Esta película encierra cientos de escenas memorables, pero dos se han quedado grabadas en mi memoria. La primera es el baño de los milicianos republicanos en un arroyo, quienes al estar desnudos se confunden en el mismo arroyo con sus enemigos franquistas y confraternizan con ellos, poniendo de relevancia lo absurdo de cualquier guerra en la que solo unos uniformes marcan el bando de los contendientes. Y sobre todo, la escena final, con el objeto de la contienda, los restos de la vaquilla, pudriéndose en tierra de nadie, mientras el verdadero enemigo, representado por los buitres, se reparte sus despojos mientras suena de fondo una de las canciones más duras y terribles que recuerdo: La hija de Juan Simón.

 

El buscavidas (The Hustler, Robert Rossen – 1961)

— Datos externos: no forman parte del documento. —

-- pv_equiv track=rewrite | github.com/Matheus19A/Hackathon_SD_2024_2 | Hackthon_Santo_Digital_2024/Exercicio_III_SD_Avancado.py | subconjuntos
-- ===== SOURCE A (Python) =====
-- def subconjuntos(nums, max_size=None, min_size=None, distinct_only=False, sort_subsets=False):
--     def gerar_subconjuntos(indice, atual):
--         if (max_size is None or len(atual) <= max_size) and (min_size is None or len(atual) >= min_size):
--             resultado.append(atual[:])
--         if indice == len(nums):
--             return
--         for i in range(indice, len(nums)):
--             if distinct_only and nums[i] in atual:
--                 continue
--             atual.append(nums[i])
--             gerar_subconjuntos(i + 1, atual)
--             atual.pop()
--
--     resultado = []
--     gerar_subconjuntos(0, [])
--
--     if sort_subsets:
--         resultado = [sorted(subset) for subset in resultado]
--         resultado.sort()
--
--     return resultado
--
-- nums = [1, 2, 2]
-- ===== SOURCE B (Python) =====
-- def subconjuntos(nums, max_size=None, min_size=None, distinct_only=False, sort_subsets=False):
--     # Pure head/tail recursion returning the subsets that properly extend `atual`
--     # with elements of `resto`, in DFS pre-order; size filtering is a separate pass.
--     def ramos(atual, resto):
--         if not resto:
--             return []
--         x, cauda = resto[0], resto[1:]
--         if distinct_only and x in atual:
--             frente = []
--         else:
--             novo = atual + [x]
--             frente = [novo] + ramos(novo, cauda)
--         return frente + ramos(atual, cauda)
--
--     todos = [[]] + ramos([], nums)
--     resultado = [s for s in todos
--                  if (max_size is None or len(s) <= max_size)
--                  and (min_size is None or len(s) >= min_size)]
--     if sort_subsets:
--         resultado = [sorted(s) for s in resultado]
--         resultado.sort()
--     return resultado
-- ===== Notes on version B (the rewrite author's own statement) =====
-- stated objective: simpler
-- what changed: The recursive backtracker that mutates a shared subset via append/pop, loops over indices, and interleaves the size test with generation is replaced by a pure head/tail recursion on the list that returns the subsets in the same DFS pre-order, with size filtering done in a separate comprehension pass; the sort_subsets postlude is unchanged.
import Mathlib
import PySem

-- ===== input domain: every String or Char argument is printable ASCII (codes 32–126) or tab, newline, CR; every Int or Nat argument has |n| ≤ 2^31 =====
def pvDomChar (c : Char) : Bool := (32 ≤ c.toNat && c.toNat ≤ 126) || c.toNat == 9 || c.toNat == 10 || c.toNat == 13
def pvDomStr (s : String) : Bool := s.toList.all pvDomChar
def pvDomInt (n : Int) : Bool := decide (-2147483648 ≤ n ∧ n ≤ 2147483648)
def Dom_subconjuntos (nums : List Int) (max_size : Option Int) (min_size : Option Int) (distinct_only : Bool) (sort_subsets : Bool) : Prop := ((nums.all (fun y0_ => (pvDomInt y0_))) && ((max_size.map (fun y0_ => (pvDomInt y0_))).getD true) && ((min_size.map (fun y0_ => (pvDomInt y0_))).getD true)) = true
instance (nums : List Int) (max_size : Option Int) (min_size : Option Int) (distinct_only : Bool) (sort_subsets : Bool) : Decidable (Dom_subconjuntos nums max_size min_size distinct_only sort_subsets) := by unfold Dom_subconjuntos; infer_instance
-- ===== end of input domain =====

-- B replaces A's recursive backtracking (shared mutable result list, append/pop, index loop, size test
-- interleaved with generation) by a pure head/tail recursion on the list that RETURNS the subsets in the
-- same DFS pre-order, followed by a separate size-filtering pass ("simpler": staged passes, no indices,
-- no shared state; same asymptotic cost, no speed claim).


-- ===== PORT A =====
-- A's size filter '(max_size is None or len(atual) <= max_size) and (min_size is None or len(atual) >= min_size)'
def pvSizeOk (max_size min_size : Option Int) (atual : List Int) : Bool :=
  (match max_size with | none => true | some m => decide ((atual.length : Int) ≤ m)) &&
  (match min_size with | none => true | some m => decide (m ≤ (atual.length : Int)))

-- gerar_subconjuntos: 'atual.append(x); recurse; atual.pop()' passes 'atual ++ [x]' down; the
-- contributions the recursive calls append to 'resultado' are the concatenation (flatMap) over i.
-- fuel is a totality guard only: each call goes from indice to i+1 > indice, so nums.length+1 never runs out.
def pvGenA (nums : List Int) (max_size min_size : Option Int) (distinct_only : Bool) :
    Nat → Nat → List Int → List (List Int)
  | 0, _, _ => []
  | fuel+1, indice, atual =>
    (if pvSizeOk max_size min_size atual then [atual] else []) ++
    (if indice = nums.length then [] else
      (List.range' indice (nums.length - indice)).flatMap (fun i =>
        let x := nums.getD i 0
        if distinct_only && atual.contains x then []
        else pvGenA nums max_size min_size distinct_only fuel (i+1) (atual ++ [x])))

def subconjuntos (nums : List Int) (max_size : Option Int) (min_size : Option Int) (distinct_only : Bool) (sort_subsets : Bool) : List (List Int) :=
  let resultado := pvGenA nums max_size min_size distinct_only (nums.length + 1) 0 []
  if sort_subsets then
    PySem.List.sorted (resultado.map (fun subset => PySem.List.sorted subset (fun x => x) false)) (fun x => x) false
  else resultado

-- ===== PORT B =====
-- ramos(atual, resto): the subsets strictly extending 'atual' with elements of 'resto', in DFS pre-order;
-- structural recursion on 'resto' (resto[0], resto[1:] is head/tail).
def pvRamos (distinct_only : Bool) : List Int → List Int → List (List Int)
  | _, [] => []
  | atual, x :: cauda =>
    (if distinct_only && atual.contains x then []
     else (atual ++ [x]) :: pvRamos distinct_only (atual ++ [x]) cauda) ++
    pvRamos distinct_only atual cauda

def subconjuntos_alt (nums : List Int) (max_size : Option Int) (min_size : Option Int) (distinct_only : Bool) (sort_subsets : Bool) : List (List Int) :=
  let todos := ([] : List Int) :: pvRamos distinct_only [] nums
  let resultado := todos.filter (fun s =>
    (max_size.all fun m => decide ((s.length : Int) ≤ m)) &&
    (min_size.all fun m => decide (m ≤ (s.length : Int))))
  if sort_subsets then
    PySem.List.sorted (resultado.map (fun s => PySem.List.sorted s (fun x => x) false)) (fun x => x) false
  else resultado

-- ===== PRECONDITION & SPEC =====
def Spec_subconjuntos (nums : List Int) (max_size : Option Int) (min_size : Option Int) (distinct_only : Bool) (sort_subsets : Bool) (out : List (List Int)) : Prop := out = subconjuntos_alt nums max_size min_size distinct_only sort_subsets
instance (nums : List Int) (max_size : Option Int) (min_size : Option Int) (distinct_only : Bool) (sort_subsets : Bool) (out : List (List Int)) : Decidable (Spec_subconjuntos nums max_size min_size distinct_only sort_subsets out) := by unfold Spec_subconjuntos; infer_instance

-- ===== CLAIM (what is proved, stated in full; the proofs are below) =====
def Claim_equal_subconjuntos : Prop := ∀ (nums : List Int) (max_size : Option Int) (min_size : Option Int) (distinct_only : Bool) (sort_subsets : Bool), Dom_subconjuntos nums max_size min_size distinct_only sort_subsets → Spec_subconjuntos nums max_size min_size distinct_only sort_subsets (subconjuntos nums max_size min_size distinct_only sort_subsets)

-- ===== LEMMAS AND PROOFS =====

theorem pvGenA_fuel_irrel (nums : List Int) (ms mn : Option Int) (d : Bool) :
    ∀ (f1 f2 indice : Nat) (atual : List Int),
      nums.length - indice < f1 → nums.length - indice < f2 →
      pvGenA nums ms mn d f1 indice atual = pvGenA nums ms mn d f2 indice atual := by
  intro f1
  induction f1 with
  | zero => intro f2 indice atual h1 h2; omega
  | succ f1 ih =>
    intro f2 indice atual h1 h2
    match f2, h2 with
    | f2+1, h2 =>
      simp only [pvGenA]
      congr 1
      by_cases hi : indice = nums.length
      · simp [hi]
      · simp only [hi, if_false]
        rw [List.flatMap_def, List.flatMap_def]
        congr 1
        apply List.map_congr_left
        intro i hmem
        obtain ⟨hlo, hhi⟩ : indice ≤ i ∧ i < indice + (nums.length - indice) := by
          have := List.mem_range'.mp hmem
          obtain ⟨k, hk, rfl⟩ := this
          omega
        split
        · rfl
        · apply ih <;> omega

-- one unfolding of pvGenA at top fuel, with the guard folded away and fuel renormalised
theorem pvGenA_top (nums : List Int) (ms mn : Option Int) (d : Bool) (k : Nat) (a : List Int)
    (hk : k ≤ nums.length) :
    pvGenA nums ms mn d (nums.length + 1) k a
      = (if pvSizeOk ms mn a then [a] else []) ++
        (List.range' k (nums.length - k)).flatMap (fun i =>
          if d && a.contains (nums.getD i 0) then []
          else pvGenA nums ms mn d (nums.length + 1) (i+1) (a ++ [nums.getD i 0])) := by
  conv_lhs => rw [pvGenA]
  congr 1
  by_cases hke : k = nums.length
  · simp [hke]
  · simp only [hke, if_false]
    rw [List.flatMap_def, List.flatMap_def]
    congr 1
    apply List.map_congr_left
    intro i hmem
    obtain ⟨j, hj, rfl⟩ := List.mem_range'.mp hmem
    split
    · rfl
    · apply pvGenA_fuel_irrel <;> omega

-- the loop over indices i = k .. len-1 produces exactly the size-filtered pvRamos of the suffix
theorem pvFlat_eq (nums : List Int) (ms mn : Option Int) (d : Bool) :
    ∀ (m k : Nat) (a : List Int), k + m = nums.length →
      (List.range' k m).flatMap (fun i =>
          if d && a.contains (nums.getD i 0) then []
          else pvGenA nums ms mn d (nums.length + 1) (i+1) (a ++ [nums.getD i 0]))
        = (pvRamos d a (nums.drop k)).filter (pvSizeOk ms mn) := by
  intro m
  induction m with
  | zero =>
    intro k a hk
    have : nums.drop k = [] := by
      apply List.drop_eq_nil_of_le; omega
    simp [this, pvRamos]
  | succ m ih =>
    intro k a hk
    have hklt : k < nums.length := by omega
    have hdrop : nums.drop k = nums[k] :: nums.drop (k+1) := List.drop_eq_getElem_cons hklt
    have hgd : nums.getD k 0 = nums[k] := List.getD_eq_getElem nums 0 hklt
    rw [List.range'_succ, List.flatMap_cons, hdrop]
    simp only [pvRamos, List.filter_append]
    rw [ih (k+1) a (by omega)]
    congr 1
    rw [hgd]
    by_cases hc : (d && a.contains nums[k]) = true
    · rw [if_pos hc, if_pos hc, List.filter_nil]
    · rw [if_neg hc, if_neg hc]
      rw [pvGenA_top nums ms mn d (k+1) (a ++ [nums[k]]) (by omega)]
      have hm : nums.length - (k+1) = m := by omega
      rw [hm, ih (k+1) (a ++ [nums[k]]) (by omega), List.filter_cons]
      split <;> simp
-- the B-side inline filter predicate is A's pvSizeOk
theorem pvSizeOk_eq (ms mn : Option Int) (s : List Int) :
    ((ms.all fun m => decide ((s.length : Int) ≤ m)) &&
     (mn.all fun m => decide (m ≤ (s.length : Int)))) = pvSizeOk ms mn s := by
  cases ms <;> cases mn <;> simp [pvSizeOk, Option.all]

theorem subconjuntos_eq (nums : List Int) (ms mn : Option Int) (d s : Bool) :
    subconjuntos nums ms mn d s = subconjuntos_alt nums ms mn d s := by
  have hres : pvGenA nums ms mn d (nums.length + 1) 0 []
      = (([] : List Int) :: pvRamos d [] nums).filter (pvSizeOk ms mn) := by
    rw [pvGenA_top nums ms mn d 0 [] (Nat.zero_le _)]
    rw [Nat.sub_zero, pvFlat_eq nums ms mn d nums.length 0 [] (by omega)]
    simp [List.filter_cons]
    split <;> simp
  simp only [subconjuntos, subconjuntos_alt]
  have hfilter : (([] : List Int) :: pvRamos d [] nums).filter (fun s =>
      (ms.all fun m => decide ((s.length : Int) ≤ m)) &&
      (mn.all fun m => decide (m ≤ (s.length : Int))))
      = (([] : List Int) :: pvRamos d [] nums).filter (pvSizeOk ms mn) := by
    apply List.filter_congr
    intro x _
    exact pvSizeOk_eq ms mn x
  rw [hres, ← hfilter]

-- ===== VERDICT (by name: the statement is the Claim_ definition above) =====
theorem subconjuntos_spec : Claim_equal_subconjuntos := by
  intro nums max_size min_size distinct_only sort_subsets _
  unfold Spec_subconjuntos
  exact subconjuntos_eq nums max_size min_size distinct_only sort_subsets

En 1961, Robert Rossen tuvo entre manos lo que todo director de cine sueña con tener algún día: un guión excelso (adaptado por él mismo, sobre la novela The Hustler de Walter Tevis) y un elenco de actores en estado de gracia. Su talento narrativo hizo el resto y nos dejó una de las más bellas historias de rivalidad que nos ha mostrado el séptimo arte.

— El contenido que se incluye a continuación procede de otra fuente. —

-- pv_equiv track=rewrite | github.com/anonymousaur/sigmod2022_submission | continuous/gen_workload.py | find_range_end
-- ===== SOURCE A (Python) =====
-- def find_range_end(cumuls, startix, target_bounds):
--     left = startix
--     right = len(cumuls)-1
--     base_count = cumuls[startix-1] if startix > 0 else 0
--     c = cumuls[startix] - base_count
--     while left < right:
--         mid = int((left + right)/2)
--         c = cumuls[mid] - base_count
--         if c < target_bounds[0]:
--             left = mid+1
--         elif c > target_bounds[1]:
--             right = mid
--         else:
--             # We return an inclusive range
--             return mid, c
--     return left, cumuls[left] - base_count
-- ===== SOURCE B (Python) =====
-- def find_range_end(cumuls, startix, target_bounds):
--     base = cumuls[startix - 1] if startix > 0 else 0
--     # Shift the target bounds once by base and search raw cumulative values,
--     # recursing on (left, gap) with gap = right - left instead of a (left, right) loop.
--     lo = target_bounds[0] + base
--     hi = target_bounds[1] + base
--
--     def go(left, gap):
--         if gap == 0:
--             return left, cumuls[left] - base
--         mid = left + gap // 2
--         v = cumuls[mid]
--         if v < lo:
--             return go(mid + 1, gap - gap // 2 - 1)
--         if v > hi:
--             return go(left, gap // 2)
--         return mid, v - base
--
--     return go(startix, len(cumuls) - 1 - startix)
-- ===== Notes on version B (the rewrite author's own statement) =====
-- stated objective: alternative
-- what changed: Replaces A's (left, right) while-loop that subtracts base_count from every probed prefix sum with a recursive search on (left, gap) over raw cumulative values against once-shifted bounds (same midpoint sequence and early return via mid = left + gap//2), dropping A's dead pre-loop read of cumuls[startix].
-- outside the precondition, e.g. on find_range_end([1, 2, 3, 4, 5], -5, (0, 1)): A returns (0, 1), B returns (-5, 1); on find_range_end([1, 2, 3], -3, (-10, -5)): A does not finish within the time limit, B returns (-3, 1); on find_range_end([5, 10], 5, (0, 1)): A raises IndexError, B raises IndexError
import Mathlib
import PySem

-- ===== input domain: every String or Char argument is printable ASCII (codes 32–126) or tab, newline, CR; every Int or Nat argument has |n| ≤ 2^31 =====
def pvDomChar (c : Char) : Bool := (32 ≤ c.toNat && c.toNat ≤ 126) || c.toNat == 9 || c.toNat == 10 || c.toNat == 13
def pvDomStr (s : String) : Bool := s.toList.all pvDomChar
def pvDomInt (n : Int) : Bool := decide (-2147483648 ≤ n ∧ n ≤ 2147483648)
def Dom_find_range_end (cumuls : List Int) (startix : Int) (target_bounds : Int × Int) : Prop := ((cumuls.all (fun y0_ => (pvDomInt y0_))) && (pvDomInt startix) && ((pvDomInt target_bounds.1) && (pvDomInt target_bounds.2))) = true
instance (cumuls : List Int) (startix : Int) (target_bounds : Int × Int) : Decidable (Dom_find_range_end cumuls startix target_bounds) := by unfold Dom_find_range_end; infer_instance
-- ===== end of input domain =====

-- B shifts the target bounds by base_count once and binary-searches the raw cumulative values,
-- recursing on (left, gap) with a shrinking Nat gap instead of A's (left, right) while-loop
-- (alternative decomposition, same cost).

-- ===== PORT A =====
-- A's while-loop as fuel recursion over the same state (left, right).  Under Pre_ the gap
-- right-left strictly shrinks each iteration, so fuel (right-left).toNat suffices and the
-- fuel-0 fallback is exactly the loop's exit value (left, cumuls[left] - base_count).
-- int((left+right)/2) is truncating division here (|left+right| ≤ 2^32, so the float is exact): Int.tdiv.
def pvLoopA (cumuls : List Int) (base : Int) (tb : Int × Int) : Nat → Int → Int → Int × Int
  | 0, left, _right => (left, PySem.List.pyGetD cumuls left 0 - base)
  | fuel+1, left, right =>
    if left < right then
      let mid := (left + right).tdiv 2
      let c := PySem.List.pyGetD cumuls mid 0 - base
      if c < tb.1 then pvLoopA cumuls base tb fuel (mid + 1) right
      else if c > tb.2 then pvLoopA cumuls base tb fuel left mid
      else (mid, c)
    else (left, PySem.List.pyGetD cumuls left 0 - base)

def find_range_end (cumuls : List Int) (startix : Int) (target_bounds : Int × Int) : Int × Int :=
  let left := startix
  let right := (cumuls.length : Int) - 1
  let base_count := if startix > 0 then PySem.List.pyGetD cumuls (startix - 1) 0 else 0
  let _c := PySem.List.pyGetD cumuls startix 0 - base_count   -- A's dead pre-loop read of cumuls[startix]
  pvLoopA cumuls base_count target_bounds ((right - left).toNat) left right

-- ===== PORT B =====
-- Source B's go(left, gap): well-founded recursion on the Nat gap (mid = left + gap // 2; both
-- recursive calls strictly shrink gap).  Indices are Nat: faithful under Pre_, which
-- guarantees 0 ≤ startix < len(cumuls), so left and gap are nonnegative throughout.
def pvGoB (cumuls : List Int) (base lo hi : Int) (left gap : Nat) : Int × Int :=
  if h : gap = 0 then ((left : Int), PySem.List.pyGetD cumuls (left : Int) 0 - base)
  else
    let mid := left + gap / 2
    let v := PySem.List.pyGetD cumuls (mid : Int) 0
    if v < lo then pvGoB cumuls base lo hi (mid + 1) (gap - gap / 2 - 1)
    else if v > hi then pvGoB cumuls base lo hi left (gap / 2)
    else ((mid : Int), v - base)
termination_by gap
decreasing_by all_goals omega

def find_range_end_alt (cumuls : List Int) (startix : Int) (target_bounds : Int × Int) : Int × Int :=
  let base := if startix > 0 then PySem.List.pyGetD cumuls (startix - 1) 0 else 0
  let lo := target_bounds.1 + base
  let hi := target_bounds.2 + base
  pvGoB cumuls base lo hi startix.toNat ((cumuls.length : Int) - 1 - startix).toNat

-- ===== PRECONDITION & SPEC =====
-- Pre_ excludes startix ≥ len or startix < -len (Python A raises IndexError) and negative
-- in-range startix, where A's behaviour rests on accidental negative-index wraparound and the
-- truncating midpoint can make A's loop diverge (e.g. cumuls=[1,2,3], startix=-3, bounds=(-10,-5)).
def Pre_find_range_end (cumuls : List Int) (startix : Int) (target_bounds : Int × Int) : Prop :=
  0 ≤ startix ∧ startix < (cumuls.length : Int)
instance (cumuls : List Int) (startix : Int) (target_bounds : Int × Int) : Decidable (Pre_find_range_end cumuls startix target_bounds) := by unfold Pre_find_range_end; infer_instance
def pvWitness_find_range_end : List Int × Int × (Int × Int) := ([1, 3, 6, 10], 1, (2, 5))

def Spec_find_range_end (cumuls : List Int) (startix : Int) (target_bounds : Int × Int) (out : Int × Int) : Prop := out = find_range_end_alt cumuls startix target_bounds
instance (cumuls : List Int) (startix : Int) (target_bounds : Int × Int) (out : Int × Int) : Decidable (Spec_find_range_end cumuls startix target_bounds out) := by unfold Spec_find_range_end; infer_instance

-- ===== CLAIM (what is proved, stated in full; the proofs are below) =====
def Claim_equal_find_range_end : Prop := ∀ (cumuls : List Int) (startix : Int) (target_bounds : Int × Int), Dom_find_range_end cumuls startix target_bounds → Pre_find_range_end cumuls startix target_bounds → Spec_find_range_end cumuls startix target_bounds (find_range_end cumuls startix target_bounds)

-- ===== LEMMAS AND PROOFS =====
-- truncating and floor division agree on a nonnegative numerator
theorem pv_tdiv2 (a : Int) (h : 0 ≤ a) : a.tdiv 2 = a / 2 := by
  rw [Int.tdiv_eq_ediv]; simp [h]

-- A's loop on (left, right) with enough fuel computes B's recursion on (left.toNat, (right-left).toNat):
-- each step both probe the same midpoint (tdiv = Nat floor division on the nonnegative indices) and
-- A's comparison of cumuls[mid] - base with tb equals B's comparison of cumuls[mid] with tb shifted by base.
theorem pvLoopA_eq_goB (cumuls : List Int) (base : Int) (tb : Int × Int) :
    ∀ (fuel : Nat) (left right : Int), 0 ≤ left → left ≤ right → (right - left).toNat ≤ fuel →
      pvLoopA cumuls base tb fuel left right =
        pvGoB cumuls base (tb.1 + base) (tb.2 + base) left.toNat (right - left).toNat := by
  intro fuel
  induction fuel with
  | zero =>
    intro l r hl hlr hfuel
    have hgap : (r - l).toNat = 0 := by omega
    rw [pvGoB]
    simp [pvLoopA, hgap, Int.toNat_of_nonneg hl]
  | succ n ih =>
    intro l r hl hlr hfuel
    rw [pvGoB]
    by_cases h : l < r
    · have hgap : ¬ (r - l).toNat = 0 := by omega
      simp only [pvLoopA, if_pos h, dif_neg hgap]
      have htd : (l + r).tdiv 2 = (l + r) / 2 := pv_tdiv2 _ (by omega)
      have hmid : ((l.toNat + (r - l).toNat / 2 : Nat) : Int) = (l + r).tdiv 2 := by
        rw [htd]; omega
      have hmb : l ≤ (l + r).tdiv 2 ∧ (l + r).tdiv 2 < r := by
        rw [htd]; omega
      rw [hmid]
      set mid := (l + r).tdiv 2 with hmiddef
      set v := PySem.List.pyGetD cumuls mid 0 with hv
      by_cases h1 : v - base < tb.1
      · rw [if_pos h1, if_pos (by omega : v < tb.1 + base)]
        have e1 : (mid + 1).toNat = l.toNat + (r - l).toNat / 2 + 1 := by
          rw [← hmid]; omega
        have e2 : (r - (mid + 1)).toNat = (r - l).toNat - (r - l).toNat / 2 - 1 := by
          rw [← hmid]; omega
        rw [ih (mid + 1) r (by omega) (by omega) (by rw [← hmid]; omega), e1, e2]
      · rw [if_neg h1, if_neg (by omega : ¬ v < tb.1 + base)]
        by_cases h2 : v - base > tb.2
        · rw [if_pos h2, if_pos (by omega : v > tb.2 + base)]
          have e2 : (mid - l).toNat = (r - l).toNat / 2 := by
            rw [← hmid]; omega
          rw [ih l mid hl (by omega) (by rw [← hmid]; omega), e2]
        · rw [if_neg h2, if_neg (by omega : ¬ v > tb.2 + base)]
    · have hgap : (r - l).toNat = 0 := by omega
      simp [pvLoopA, h, hgap, Int.toNat_of_nonneg hl]

-- ===== VERDICT (by name: the statement is the Claim_ definition above) =====
theorem find_range_end_spec : Claim_equal_find_range_end := by
  intro cumuls startix tb _ hpre
  obtain ⟨h0, hlen⟩ := hpre
  unfold Spec_find_range_end find_range_end find_range_end_alt
  simp only []
  have hle : startix ≤ (cumuls.length : Int) - 1 := by omega
  rw [pvLoopA_eq_goB cumuls _ tb _ startix _ h0 hle (le_refl _)]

El buscavidas narra la vida de un tahúr del billar, Eddie “Relámpago” Felson, en una de las mejores interpretaciones que nos dejó el gran Paul Newman (y eso son palabras mayores). Felson es un trilero que recorre los garitos de billar desplumando a incautos y soñando con ser aclamado como el mejor jugador de billar. Pero eso tiene un precio, que es derrotar al mejor, “el Gordo de Minnesota” (un excelso, Jackie Gleason). Ambos tienen un duelo memorable que lleva al verde tapete los míticos duelos de los western con rifles y pistolas convertidos en tacos de billar. Felson sale derrotado víctima de su arrogancia y desciende a los infiernos de donde es rescatado por una Piper Laurie que borda su papel de mujer autodestructiva y perdedora. Ninguno de los dos tiene nada que perder y muy poco que ganar; únicamente se tienen a sí mismos y así siguen hasta que aparece el verdadero malvado. Porque la rivalidad entre Felson y “el Gordo” es una lucha por ver quién es el mejor, despiadada, pero noble. Pero Bert Gordon, interpretado por George C. Scott, una especie de proxeneta del billar, cínico y despiadado irrumpe en la vida de Eddie como un elefante en una cacharrería para ofrecerle llegar a lo más alto, a cambio de renunciar a lo único bueno y bonito que tiene en la vida. Gordon es aquí una representación del Mefistófeles de Fausto que ofrece a Felson la gloria a cambio de su alma.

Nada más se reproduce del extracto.